Not by Reason Alone is a comment on the past and present of the politics of change. The book explores both interpretations of this statement: first, the accumulating evidence, anecdotes, and signs that reason alone does not drive the behaviour of groups or of nations; second, that we need to NOT be reasonable sometimes. This insightful analysis of the political economy of reform is coupled with the understanding that we need to be compassionate, passionate, creative, hopeful, altruistic, and otherwise unreasonable, to ensure that the politics of change is more than a dull grinding reconciliation of interests —at least once in a while.
India needs these kinds of unreasonable discontinuities now more than ever. Major liberalization happened more than a decade ago and while there have been important advances since then, the pace has slowed. The ‘reform days’ are slipping into the past. At the same time, the need for change has intensified. India still shines, India is still incredible, but the chinks in the armour are showing as never before.
Including a review of the results of the 2009 Lok Sabha elections, the author, N.K. Singh, draws on his experiences as a close observer, initiator and driver of India’s post-reform trajectory to analyse the directions in which India is moving. Having held top positions in the finance ministry and Planning Commission as a civil servant over the past decades, and currently as a member of the Rajya Sabha, N.K. Singh has a rare exposure to national, state, political, and bureaucratic aspects of India’s policy-making and policy- implementation processes.

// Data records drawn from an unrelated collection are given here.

-- pv_equiv track=rewrite | github.com/tethal/aoc | 2025/01.py | part1
-- ===== SOURCE A (Python) =====
-- def parse(src):
--     return [int(l[1:]) if l[0] == 'R' else -int(l[1:]) for l in src.splitlines()]
--
-- def part1(src):
--     value = 50
--     result = 0
--     for r in parse(src):
--         value = (value + r) % 100
--         if value == 0:
--             result += 1
--     return result
-- ===== SOURCE B (Python) =====
-- def part1(src):
--     # Divide-and-conquer: split the delta list in half; each call returns
--     # (number of zero hits given entry offset t, total sum of the segment).
--     # A position hits zero iff (50 + t + local prefix sum) % 100 == 0.
--     ds = [int(l[1:]) if l[0] == 'R' else -int(l[1:]) for l in src.splitlines()]
--
--     def go(ds, t):
--         if not ds:
--             return (0, 0)
--         if len(ds) == 1:
--             d = ds[0]
--             return ((1 if (50 + t + d) % 100 == 0 else 0), d)
--         mid = len(ds) // 2
--         h1, s1 = go(ds[:mid], t)
--         h2, s2 = go(ds[mid:], t + s1)
--         return (h1 + h2, s1 + s2)
--
--     return go(ds, 0)[0]
-- ===== Notes on version B (the rewrite author's own statement) =====
-- stated objective: alternative
-- what changed: B replaces A's left-to-right loop that re-reduces a cyclic position mod 100 each step by a divide-and-conquer recursion: split the delta list in half, each call returns (zero-hit count for a given entry offset, segment sum), and the halves are combined by offsetting the right half with the left half's sum.
import Mathlib
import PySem

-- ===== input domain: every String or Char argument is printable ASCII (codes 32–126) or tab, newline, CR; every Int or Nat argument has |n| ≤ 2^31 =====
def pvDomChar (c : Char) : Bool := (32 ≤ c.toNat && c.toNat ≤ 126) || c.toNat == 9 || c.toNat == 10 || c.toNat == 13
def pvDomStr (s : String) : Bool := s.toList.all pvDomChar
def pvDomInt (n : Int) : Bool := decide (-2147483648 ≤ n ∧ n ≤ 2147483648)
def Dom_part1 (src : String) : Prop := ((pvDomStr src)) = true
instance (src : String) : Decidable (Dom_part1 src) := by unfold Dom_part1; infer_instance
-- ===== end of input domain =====

-- B replaces A's left-to-right mod-100 loop by a divide-and-conquer recursion over the
-- delta list returning (zero-hit count for an entry offset, segment sum); alternative, not faster.

-- ===== PORT A =====
-- parse: [int(l[1:]) if l[0] == 'R' else -int(l[1:]) for l in src.splitlines()]
-- (shared verbatim by A and B; under Pre_ every line is nonempty and l[1:] parses, so getD 0 is never the default)
def pvParseLine (l : List Char) : Int :=
  if PySem.List.pyGet? l 0 = some 'R' then (PySem.Int.ofChars? (PySem.List.slice l (some 1) none)).getD 0
  else -((PySem.Int.ofChars? (PySem.List.slice l (some 1) none)).getD 0)

def pvParse (src : String) : List Int :=
  (PySem.Chars.splitlines src.toList).map pvParseLine

def part1 (src : String) : Int :=
  ((pvParse src).foldl
    (fun (st : Int × Int) r =>
      let value := PySem.Int.mod (st.1 + r) 100
      (value, if value = 0 then st.2 + 1 else st.2))
    ((50 : Int), (0 : Int))).2

-- ===== PORT B =====
-- go(ds, t): divide and conquer; ds[:mid] / ds[mid:] with 0 ≤ mid ≤ len(ds) are exactly take/drop.
def pvGo : List Int → Int → Int × Int
  | [], _ => (0, 0)
  | [d], t => ((if PySem.Int.mod (50 + t + d) 100 = 0 then (1 : Int) else 0), d)
  | d1 :: d2 :: rest, t =>
    let ds := d1 :: d2 :: rest
    let mid := ds.length / 2
    let p1 := pvGo (ds.take mid) t
    let p2 := pvGo (ds.drop mid) (t + p1.2)
    (p1.1 + p2.1, p1.2 + p2.2)
  termination_by ds _ => ds.length
  decreasing_by
  · simp [List.length_take]; omega
  · simp [List.length_drop]; omega

def part1_alt (src : String) : Int := (pvGo (pvParse src) 0).1

-- ===== PRECONDITION & SPEC =====
-- Pre_ excludes exactly the inputs where Python A raises: an empty line (IndexError on l[0])
-- or a line whose tail is not a valid int literal (ValueError in int(l[1:])).
def Pre_part1 (src : String) : Prop :=
  ∀ l ∈ PySem.Chars.splitlines src.toList,
    l ≠ [] ∧ (PySem.Int.ofChars? (PySem.List.slice l (some 1) none)).isSome = true
instance (src : String) : Decidable (Pre_part1 src) := by unfold Pre_part1; infer_instance
def pvWitness_part1 : String := "R50\nL100\nR100"

def Spec_part1 (src : String) (out : Int) : Prop := out = part1_alt src
instance (src : String) (out : Int) : Decidable (Spec_part1 src out) := by unfold Spec_part1; infer_instance

-- ===== CLAIM (what is proved, stated in full; the proofs are below) =====
def Claim_equal_part1 : Prop := ∀ (src : String), Dom_part1 src → Pre_part1 src → Spec_part1 src (part1 src)

-- ===== LEMMAS AND PROOFS =====

/-- Number of positions in `ds` (entered with raw offset `t`) whose cyclic value is 0. -/
def pvZ (t : Int) : List Int → Int
  | [] => 0
  | d :: ds => (if PySem.Int.mod (50 + t + d) 100 = 0 then (1 : Int) else 0) + pvZ (t + d) ds

lemma pvZ_append (xs ys : List Int) (t : Int) :
    pvZ t (xs ++ ys) = pvZ t xs + pvZ (t + xs.sum) ys := by
  induction xs generalizing t with
  | nil => simp [pvZ]
  | cons x xs ih => simp [pvZ, ih, add_assoc]

lemma pvGo_eq_aux (n : Nat) : ∀ (ds : List Int) (t : Int), ds.length ≤ n →
    pvGo ds t = (pvZ t ds, ds.sum) := by
  induction n with
  | zero =>
    intro ds t h
    have : ds = [] := by cases ds <;> simp_all
    subst this; simp [pvGo, pvZ]
  | succ n ih =>
    intro ds t h
    match ds with
    | [] => simp [pvGo, pvZ]
    | [d] => simp [pvGo, pvZ]
    | d1 :: d2 :: rest =>
      rw [pvGo]
      have hlen : (d1 :: d2 :: rest).length = rest.length + 2 := by simp
      have h1 : (List.take ((d1 :: d2 :: rest).length / 2) (d1 :: d2 :: rest)).length ≤ n := by
        simp only [List.length_take, hlen] at *; omega
      have h2 : (List.drop ((d1 :: d2 :: rest).length / 2) (d1 :: d2 :: rest)).length ≤ n := by
        simp only [List.length_drop, hlen] at *; omega
      rw [ih _ t h1, ih _ _ h2]
      have hsplit := List.take_append_drop ((d1 :: d2 :: rest).length / 2) (d1 :: d2 :: rest)
      dsimp only
      rw [Prod.mk.injEq]
      constructor
      · conv_rhs => rw [← hsplit, pvZ_append]
      · conv_rhs => rw [← hsplit]
        simp

lemma pvGo_eq (ds : List Int) (t : Int) : pvGo ds t = (pvZ t ds, ds.sum) :=
  pvGo_eq_aux ds.length ds t (le_refl _)

lemma pv_mod_comb (a d : Int) :
    PySem.Int.mod (PySem.Int.mod a 100 + d) 100 = PySem.Int.mod (a + d) 100 := by
  rw [PySem.Int.mod_eq_emod_of_pos (b := 100) (by norm_num),
      PySem.Int.mod_eq_emod_of_pos (b := 100) (by norm_num),
      PySem.Int.mod_eq_emod_of_pos (b := 100) (by norm_num)]
  omega

lemma pv_keyA (ds : List Int) (t res : Int) :
    (ds.foldl
      (fun (st : Int × Int) r =>
        let value := PySem.Int.mod (st.1 + r) 100
        (value, if value = 0 then st.2 + 1 else st.2))
      (PySem.Int.mod (50 + t) 100, res)).2
    = res + pvZ t ds := by
  induction ds generalizing t res with
  | nil => simp [pvZ]
  | cons d ds ih =>
    have h : PySem.Int.mod (PySem.Int.mod (50 + t) 100 + d) 100
        = PySem.Int.mod (50 + (t + d)) 100 := by
      rw [pv_mod_comb]; ring_nf
    have h' : PySem.Int.mod (50 + (t + d)) 100 = PySem.Int.mod (50 + t + d) 100 := by ring_nf
    simp only [List.foldl, h, pvZ, ih (t + d)]
    rw [h']
    split_ifs <;> ring

-- ===== VERDICT (by name: the statement is the Claim_ definition above) =====
theorem part1_spec : Claim_equal_part1 := by
  intro src _ _
  show part1 src = part1_alt src
  unfold part1 part1_alt
  have h50 : (50 : Int) = PySem.Int.mod (50 + 0) 100 := by decide
  rw [h50, pv_keyA (pvParse src) 0 0, pvGo_eq]
  simp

Not by Reason Alone: The Politics of Change draws on that diverse experience to give the reader an unusual window into the Indian political economy. Singh has analysed, critiqued, explained and prompted several recent attempts at reforming infrastructure, opening the financial sector, Centre–state relations, deregulating administered prices, rationalizing subsidy and changing attitudes to India from a global perspective in his popular ‘From the Ringside’ column in the Indian Express and articles in other major national dailies.
In many ways the issues raised in this book, a companion to the earlier volume, are the core riddles of India’s economic development prospects.